When multiple rows and multiple row are divided an image into, can be divide an image into row, column quantity identical it is many Individual grid, or the different multiple grids of quantity of row, column, the length and width of each grid after dividing certainly can also be divided into Than can be with identical, it is also possible to different.Sample image is for example divided into multiple nets of 12*10 or 15*15 or 6*6 etc.
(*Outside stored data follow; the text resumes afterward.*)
-- pv_equiv track=rewrite | github.com/theanujgautam/InfyTQ2023 | Programming Fundamentals using Python - Part 1/Assignment on Nested Iteration - Level 2.py | find_max
-- ===== SOURCE A (Python) =====
-- def find_max(num1, num2):
--     max_num=-1
--     my_list = []
--     digit_sum = 0
--     # Write your logic here
--     for num in range(num1, num2+1):
--         if(num % 5 == 0 and num // 10 != 0 and num // 100 == 0 and num1 < num2):
--             digit_sum = sum(int(digit) for digit in str(num))
--             if (digit_sum % 3 == 0):
--                 my_list.append(num)
--     if(len(my_list) == 0 ):
--         return -1
--     else:
--         max_num = max(my_list)
--         return max_num
--
-- max_num=find_max(30,30)
-- ===== SOURCE B (Python) =====
-- def find_max(num1, num2):
--     # A two-digit multiple of 5 with digit sum divisible by 3 is exactly a
--     # two-digit multiple of 15, so the answer is a closed-form computation.
--     if num1 >= num2:
--         return -1
--     lo = max(num1, 10)
--     hi = min(num2, 99)
--     cand = (hi // 15) * 15
--     return cand if cand >= lo and cand >= 15 else -1
-- ===== Notes on version B (the rewrite author's own statement) =====
-- stated objective: faster
-- what changed: Replaced the full range scan with digit-sum string work by the closed-form observation that a two-digit multiple of 5 with digit sum divisible by 3 is exactly a two-digit multiple of 15, so the answer is (min(num2,99)//15)*15 when it lies in the window, else -1.
import Mathlib
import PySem

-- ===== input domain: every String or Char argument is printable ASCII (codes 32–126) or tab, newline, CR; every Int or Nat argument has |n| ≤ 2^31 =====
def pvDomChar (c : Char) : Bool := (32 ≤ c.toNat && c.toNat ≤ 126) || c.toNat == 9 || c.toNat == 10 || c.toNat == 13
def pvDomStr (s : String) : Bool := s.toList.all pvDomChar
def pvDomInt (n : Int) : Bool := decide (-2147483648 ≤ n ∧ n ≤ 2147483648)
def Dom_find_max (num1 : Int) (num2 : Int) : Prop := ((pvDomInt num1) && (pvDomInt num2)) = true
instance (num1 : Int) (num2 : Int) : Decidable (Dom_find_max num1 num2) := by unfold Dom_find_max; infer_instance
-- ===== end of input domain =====

set_option maxHeartbeats 1000000


-- B replaces A's full range scan (with per-element string digit sums) by the closed-form
-- observation that a two-digit multiple of 5 with digit sum divisible by 3 is exactly a
-- two-digit multiple of 15; objective: faster (O(1) instead of O(num2-num1)).

-- ===== PORT A =====
def find_max (num1 : Int) (num2 : Int) : Int :=
  let my_list : List Int := (PySem.List.pyRange num1 (num2+1) 1).foldl
    (fun my_list num =>
      if PySem.Int.mod num 5 == 0 && PySem.Int.floordiv num 10 != 0 &&
         PySem.Int.floordiv num 100 == 0 && decide (num1 < num2) then
        let digit_sum := ((PySem.Int.toChars num).map
          (fun digit => (PySem.Int.ofChars? [digit]).getD 0)).sum
        if PySem.Int.mod digit_sum 3 == 0 then my_list ++ [num] else my_list
      else my_list) []
  if my_list.length == 0 then
    -1
  else
    match PySem.List.max? my_list (fun x => x) with
    | some max_num => max_num
    | none => -1

-- ===== PORT B =====
def find_max_alt (num1 : Int) (num2 : Int) : Int :=
  if num1 ≥ num2 then -1
  else
    let lo := max num1 10
    let hi := min num2 99
    let cand := (PySem.Int.floordiv hi 15) * 15
    if cand ≥ lo ∧ cand ≥ 15 then cand else -1

-- ===== PRECONDITION & SPEC =====
def Spec_find_max (num1 : Int) (num2 : Int) (out : Int) : Prop := out = find_max_alt num1 num2
instance (num1 : Int) (num2 : Int) (out : Int) : Decidable (Spec_find_max num1 num2 out) := by unfold Spec_find_max; infer_instance

-- ===== CLAIM (what is proved, stated in full; the proofs are below) =====
def Claim_equal_find_max : Prop := ∀ (num1 : Int) (num2 : Int), Dom_find_max num1 num2 → Spec_find_max num1 num2 (find_max num1 num2)

-- ===== LEMMAS AND PROOFS =====

-- A's per-element test without the `num1 < num2` guard
def pvCore (num : Int) : Bool :=
  PySem.Int.mod num 5 == 0 && PySem.Int.floordiv num 10 != 0 &&
  PySem.Int.floordiv num 100 == 0 &&
  PySem.Int.mod (((PySem.Int.toChars num).map
    (fun digit => (PySem.Int.ofChars? [digit]).getD 0)).sum) 3 == 0

-- the six qualifying numbers
def pvL : List Int := [15, 30, 45, 60, 75, 90]

lemma pvCore_bridge : ∀ n ∈ List.range 90,
    pvCore (10 + (n : Int)) = decide ((10 + (n : Int)) ∈ pvL) := by
  decide

lemma pv_fdiv_facts (a b : Int) (hb : 0 < b) :
    b * (a.fdiv b) + a.fmod b = a ∧ 0 ≤ a.fmod b ∧ a.fmod b < b := by
  refine ⟨Int.mul_fdiv_add_fmod a b, ?_, ?_⟩ <;> rw [Int.fmod_eq_emod]
  · simp only [show ((0:Int) ≤ b ∨ b ∣ a) = True by simp [le_of_lt hb], if_true, add_zero]
    exact Int.emod_nonneg a (by omega)
  · simp only [show ((0:Int) ≤ b ∨ b ∣ a) = True by simp [le_of_lt hb], if_true, add_zero]
    exact Int.emod_lt_of_pos a hb

lemma pvCore_eq (x : Int) : pvCore x = decide (x ∈ pvL) := by
  by_cases hx : 10 ≤ x ∧ x ≤ 99
  · have hn : (x - 10).toNat < 90 ∧ x = 10 + ((x - 10).toNat : Int) := by omega
    rw [hn.2]
    exact pvCore_bridge _ (List.mem_range.mpr hn.1)
  · have h10 := pv_fdiv_facts x 10 (by norm_num)
    have h100 := pv_fdiv_facts x 100 (by norm_num)
    have hL : decide (x ∈ pvL) = false := by
      simp only [pvL, List.mem_cons, List.not_mem_nil, or_false, decide_eq_false_iff_not]
      omega
    rw [hL]
    by_cases h0 : 0 ≤ x ∧ x < 10
    · have hz : x.fdiv 10 = 0 := by omega
      simp [pvCore, PySem.Int.floordiv, hz]
    · have hnz : x.fdiv 100 ≠ 0 := by omega
      simp [pvCore, PySem.Int.floordiv, hnz]

lemma pv_myList_eq (num1 num2 : Int) :
    ((PySem.List.pyRange num1 (num2+1) 1).foldl
      (fun my_list num =>
        if PySem.Int.mod num 5 == 0 && PySem.Int.floordiv num 10 != 0 &&
           PySem.Int.floordiv num 100 == 0 && decide (num1 < num2) then
          let digit_sum := ((PySem.Int.toChars num).map
            (fun digit => (PySem.Int.ofChars? [digit]).getD 0)).sum
          if PySem.Int.mod digit_sum 3 == 0 then my_list ++ [num] else my_list
        else my_list) ([] : List Int))
    = (PySem.List.pyRange num1 (num2+1) 1).filter
        (fun x => pvCore x && decide (num1 < num2)) := by
  have hb : (fun (my_list : List Int) (num : Int) =>
      if PySem.Int.mod num 5 == 0 && PySem.Int.floordiv num 10 != 0 &&
         PySem.Int.floordiv num 100 == 0 && decide (num1 < num2) then
        let digit_sum := ((PySem.Int.toChars num).map
          (fun digit => (PySem.Int.ofChars? [digit]).getD 0)).sum
        if PySem.Int.mod digit_sum 3 == 0 then my_list ++ [num] else my_list
      else my_list)
      = fun my_list num =>
        if (pvCore num && decide (num1 < num2)) then my_list ++ [num] else my_list := by
    funext acc num
    rcases Bool.eq_false_or_eq_true (decide (num1 < num2)) with hg | hg <;>
    rcases Bool.eq_false_or_eq_true (PySem.Int.mod (((PySem.Int.toChars num).map
      (fun digit => (PySem.Int.ofChars? [digit]).getD 0)).sum) 3 == 0) with hd | hd <;>
    simp only [pvCore, hg, hd] <;> simp
  rw [hb, PySem.List.foldl_append_if_eq_filter]
  simp

lemma pv_filter_eq (num1 num2 : Int) (h : num1 < num2) :
    (PySem.List.pyRange num1 (num2+1) 1).filter
        (fun x => pvCore x && decide (num1 < num2))
    = pvL.filter (fun m => decide (num1 ≤ m ∧ m ≤ num2)) := by
  have hcongr : (PySem.List.pyRange num1 (num2+1) 1).filter
      (fun x => pvCore x && decide (num1 < num2))
      = (PySem.List.pyRange num1 (num2+1) 1).filter (fun x => decide (x ∈ pvL)) := by
    apply List.filter_congr
    intro x _
    simp [pvCore_eq, h]
  rw [hcongr]
  have nd1 : ((PySem.List.pyRange num1 (num2+1) 1).filter
      (fun x => decide (x ∈ pvL))).Nodup :=
    (PySem.List.nodup_pyRange_one _ _).filter _
  have nd2 : (pvL.filter (fun m => decide (num1 ≤ m ∧ m ≤ num2))).Nodup :=
    (by decide : pvL.Nodup).filter _
  refine List.eq_of_perm_of_sorted (le := (· ≤ ·)) (fun a b _ _ hab hba => le_antisymm hab hba)
    (((PySem.List.pairwise_lt_pyRange_one _ _).filter _).imp le_of_lt)
    (((by decide : pvL.Pairwise (· < ·)).filter _).imp le_of_lt)
    ((List.perm_ext_iff_of_nodup nd1 nd2).mpr ?_)
  intro a
  simp only [List.mem_filter, PySem.List.mem_pyRange_one, decide_eq_true_eq]
  constructor
  · rintro ⟨⟨h1, h2⟩, h3⟩
    exact ⟨h3, h1, by omega⟩
  · rintro ⟨h1, h2, h3⟩
    exact ⟨⟨h2, by omega⟩, h1⟩

lemma pv_final (num1 num2 : Int) (h : num1 < num2) :
    (if (pvL.filter (fun m => decide (num1 ≤ m ∧ m ≤ num2))).length == 0 then (-1 : Int)
     else
       match PySem.List.max? (pvL.filter (fun m => decide (num1 ≤ m ∧ m ≤ num2)))
           (fun x => x) with
       | some max_num => max_num
       | none => -1)
    = find_max_alt num1 num2 := by
  unfold find_max_alt
  obtain ⟨e, r0, r15⟩ := pv_fdiv_facts (min num2 99) 15 (by norm_num)
  simp only [PySem.Int.floordiv, pvL, List.filter_cons, List.filter_nil]
  split_ifs <;>
    simp_all only [decide_eq_true_eq, PySem.List.max?_id_cons, List.foldl_cons, List.foldl_nil,
      List.length_cons, List.length_nil, beq_iff_eq] <;>
    first
      | omega
      | rfl

-- ===== VERDICT (by name: the statement is the Claim_ definition above) =====
theorem find_max_spec : Claim_equal_find_max := by
  intro num1 num2 _
  unfold Spec_find_max find_max
  rw [pv_myList_eq]
  by_cases h : num1 < num2
  · rw [pv_filter_eq num1 num2 h, pv_final num1 num2 h]
  · have : (PySem.List.pyRange num1 (num2+1) 1).filter
        (fun x => pvCore x && decide (num1 < num2)) = [] := by
      simp [h]
    rw [this]
    have hge : num1 ≥ num2 := by omega
    simp [find_max_alt, hge]
-- ===== VERDICT (by name: the statement is the Claim_ definition above) =====
theorem base_strings_spec : Claim_equal_base_strings := by
  intro s _
  unfold Spec_base_strings base_strings base_strings_alt
  have hb : ∀ (bases : List String) (i : Int),
      (if PySem.Int.mod (PySem.Str.len s) i == 0 then
        if PySem.List.pyRepeat (PySem.Str.slice s none (some i)).toList
             (PySem.Int.floordiv (PySem.Str.len s) i) == s.toList then
          bases ++ [PySem.Str.slice s none (some i)]
        else bases
      else bases)
      = (if (PySem.Int.mod (PySem.Str.len s) i == 0 &&
            (PySem.List.pyRepeat (PySem.Str.slice s none (some i)).toList
              (PySem.Int.floordiv (PySem.Str.len s) i) == s.toList)) then
          bases ++ [PySem.Str.slice s none (some i)]
        else bases) := by
    intro bases i
    by_cases h1 : PySem.Int.mod ((s.length : Int)) i = 0 <;>
      by_cases h2 : PySem.List.pyRepeat (PySem.Chars.slice s.toList none (some i))
        (PySem.Int.floordiv ((s.length : Int)) i) = s.toList <;>
      simp_all
  simp only [hb]
  rw [PySem.List.foldl_append_if]
  simp only [List.nil_append]
  have hlen : PySem.Str.len s = (s.toList.length : Int) := by simp [PySem.Str.len_eq]
  by_cases hn : s.toList.length = 0
  · have hl0 : PySem.Str.len s = 0 := by rw [hlen, hn]; norm_num
    rw [hl0]
    norm_num [PySem.List.pyRange_one_eq_nil]
  · have hn' : 0 < s.toList.length := Nat.pos_of_ne_zero hn
    have htl : (String.ofList (s.toList ++ s.toList)).toList = s.toList ++ s.toList :=
      String.toList_ofList
    have hfc : PySem.Str.findFrom (String.ofList (s.toList ++ s.toList)) s 1 =
        PySem.Chars.findFrom (s.toList ++ s.toList) s.toList 1 := by
      rw [PySem.Str.findFrom_eq, htl]
    have h1le : (1 : Nat) ≤ (s.toList ++ s.toList).length := by rw [List.length_append]; omega
    have hne : PySem.Chars.findFrom (s.toList ++ s.toList) s.toList ((1 : Nat) : Int) ≠ -1 := by
      intro hcontra
      apply (PySem.Chars.findFrom_natCast_eq_neg_one_iff (s.toList ++ s.toList) s.toList 1
        h1le).mp hcontra
      rw [List.drop_append_of_le_length (by omega)]
      exact (List.suffix_append (s.toList.drop 1) s.toList).isInfix
    have hspec := PySem.Chars.findFrom_natCast_spec (s.toList ++ s.toList) s.toList 1 h1le hne
    simp only [Nat.cast_one] at hspec hne
    obtain ⟨h1f, hpre, hminO⟩ := hspec
    have hf0 : 0 ≤ PySem.Chars.findFrom (s.toList ++ s.toList) s.toList 1 := by omega
    set q := (PySem.Chars.findFrom (s.toList ++ s.toList) s.toList 1).toNat with hqdef
    have hfq : PySem.Chars.findFrom (s.toList ++ s.toList) s.toList 1 = (q : Int) :=
      (Int.toNat_of_nonneg hf0).symm
    have hq1 : 1 ≤ q := by
      rw [hfq] at h1f
      exact_mod_cast h1f
    have hqn : q ≤ s.toList.length := by
      by_contra hqgt
      rw [not_le] at hqgt
      exact hminO s.toList.length (by omega) (by omega)
        (by rw [List.drop_left' rfl])
    have hrotq : s.toList.rotate q = s.toList := (pv_occ_iff_rotate s.toList q hqn).mp hpre
    have hmin : ∀ i, 1 ≤ i → i < q → s.toList.rotate i ≠ s.toList := fun i hi1 hi2 hrot =>
      hminO i hi1 hi2 ((pv_occ_iff_rotate s.toList i (by omega)).mpr hrot)
    have hqdvd : q ∣ s.toList.length :=
      pv_min_dvd s.toList q hq1 hrotq hmin s.toList.length (List.rotate_length s.toList)
    have hk : s.toList.length = q * (s.toList.length / q) := (Nat.mul_div_cancel' hqdvd).symm
    have hnz : ((PySem.Str.len s) == 0) = false := by
      rw [hlen]
      exact beq_eq_false_iff_ne.mpr (by exact_mod_cast hn)
    simp only [hnz, Bool.false_eq_true, if_false, hfc, hfq]
    have hfd : PySem.Int.floordiv (PySem.Str.len s) ((q : Nat) : Int) =
        ((s.toList.length / q : Nat) : Int) := by
      rw [hlen, PySem.Int.floordiv_natCast]
    rw [hfd]
    have hmapeq : (fun i : Int => PySem.Str.slice s none (some i)) ∘
        (fun j : Int => ((q : Nat) : Int) * j)
        = (fun j : Int => PySem.Str.slice s none (some (((q : Nat) : Int) * j))) := rfl
    rw [show (PySem.List.pyRange 1 (PySem.Str.len s + 1)).filter
          (fun i => PySem.Int.mod (PySem.Str.len s) i == 0 &&
            (PySem.List.pyRepeat (PySem.Str.slice s none (some i)).toList
              (PySem.Int.floordiv (PySem.Str.len s) i) == s.toList))
        = (PySem.List.pyRange 1 ((s.toList.length : Int) + 1)).filter
          (fun i => PySem.Int.mod (s.toList.length : Int) i == 0 &&
            (PySem.List.pyRepeat (PySem.List.slice s.toList none (some i))
              (PySem.Int.floordiv (s.toList.length : Int) i) == s.toList)) from by
      simp only [hlen, PySem.Str.toList_slice, PySem.Chars.slice_eq_listSlice]]
    rw [pv_lists s.toList q (s.toList.length / q) hn' hq1 hrotq hmin hk, List.map_map, hmapeq]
Lattice.When grid it is equal in magnitude when, sizing grid can be normalized.As shown in Figure 6B, in embodiments of the present invention will Sample image is divided into laterally 7 rows, and multiple grids of the row of longitudinal direction 7, each grid is each grid after grid, therefore normalization Size can consider 1*1.

One characteristic vector of each grid correspondence in sample image, this feature vector is multi-C vector, and this feature vector is extremely Include less：Classification parameter and location parameter, wherein classification parameter include multiple, and the location parameter includes again：Center position is joined Number and appearance and size parameter.

Step S503：According to each sample image for the characteristic vector that each grid is determined, convolutional neural networks are entered Row training.

Specifically, in embodiments of the present invention, can be using all sample images in sample image set to convolution god It is trained through network.But because including substantial amounts of sample image in sample image set, in order to improve the efficiency of training, at this According to each sample image for the characteristic vector that each grid is determined in inventive embodiments, convolutional neural networks are trained Including：

By randomly selecting the subsample image much smaller than sample image total quantity, convolutional neural networks are trained, The parameter of convolutional neural networks is constantly updated, until the information of the target object of the information and mark of the object of each grid forecasting Between error convergence untill.

Likewise, in embodiments of the present invention when being trained to convolutional neural networks, the sample of the target size of use This image, therefore, in embodiments of the present invention, in order to ensure that the sample image being input in convolutional neural networks is all target chi It is very little, it is described each sample image is divided into multiple grids according to default dividing mode before, methods described also includes：

If not, being target size by the size adjusting of the sample image.

When sample image is target size, subsequent treatment directly is carried out to the sample image, when sample image non-targeted During size, the sample image is adjusted to target size.The adjustment of picture size belongs to prior art, in embodiments of the present invention The process is not repeated.

In said process, the adjustment of target size can be first carried out to sample image, it is also possible to first enter in sample image The mark of row rectangle frame.Advanced row carry out rectangle frame mark ensure size in sample image than it is larger when, can accurately mark Note target object, the adjustment for first carrying out target size can ensure, when the size of sample image is smaller, can accurately mark Target object.

In above-mentioned annotation process, it may be determined that the corresponding characteristic vector of each grid in sample image, of the invention real Apply the corresponding characteristic vector of each grid in example can be expressed as (confidence, cls1, cls2, cls3 ..., cls20, x, Y, w, h), wherein confidence is probability parameter, cls1, and cls2, cls3 ..., cls20 are classification parameter, and x, y, w and h are Location parameter is put centered on location parameter, wherein x and y, w and y is appearance and size parameter.When in the grid comprising target object During central point, the value of each parameter in the corresponding characteristic vector of the grid is determined, in the grid not comprising target object During heart point, the value of each parameter is 0 in the corresponding characteristic vector of the grid.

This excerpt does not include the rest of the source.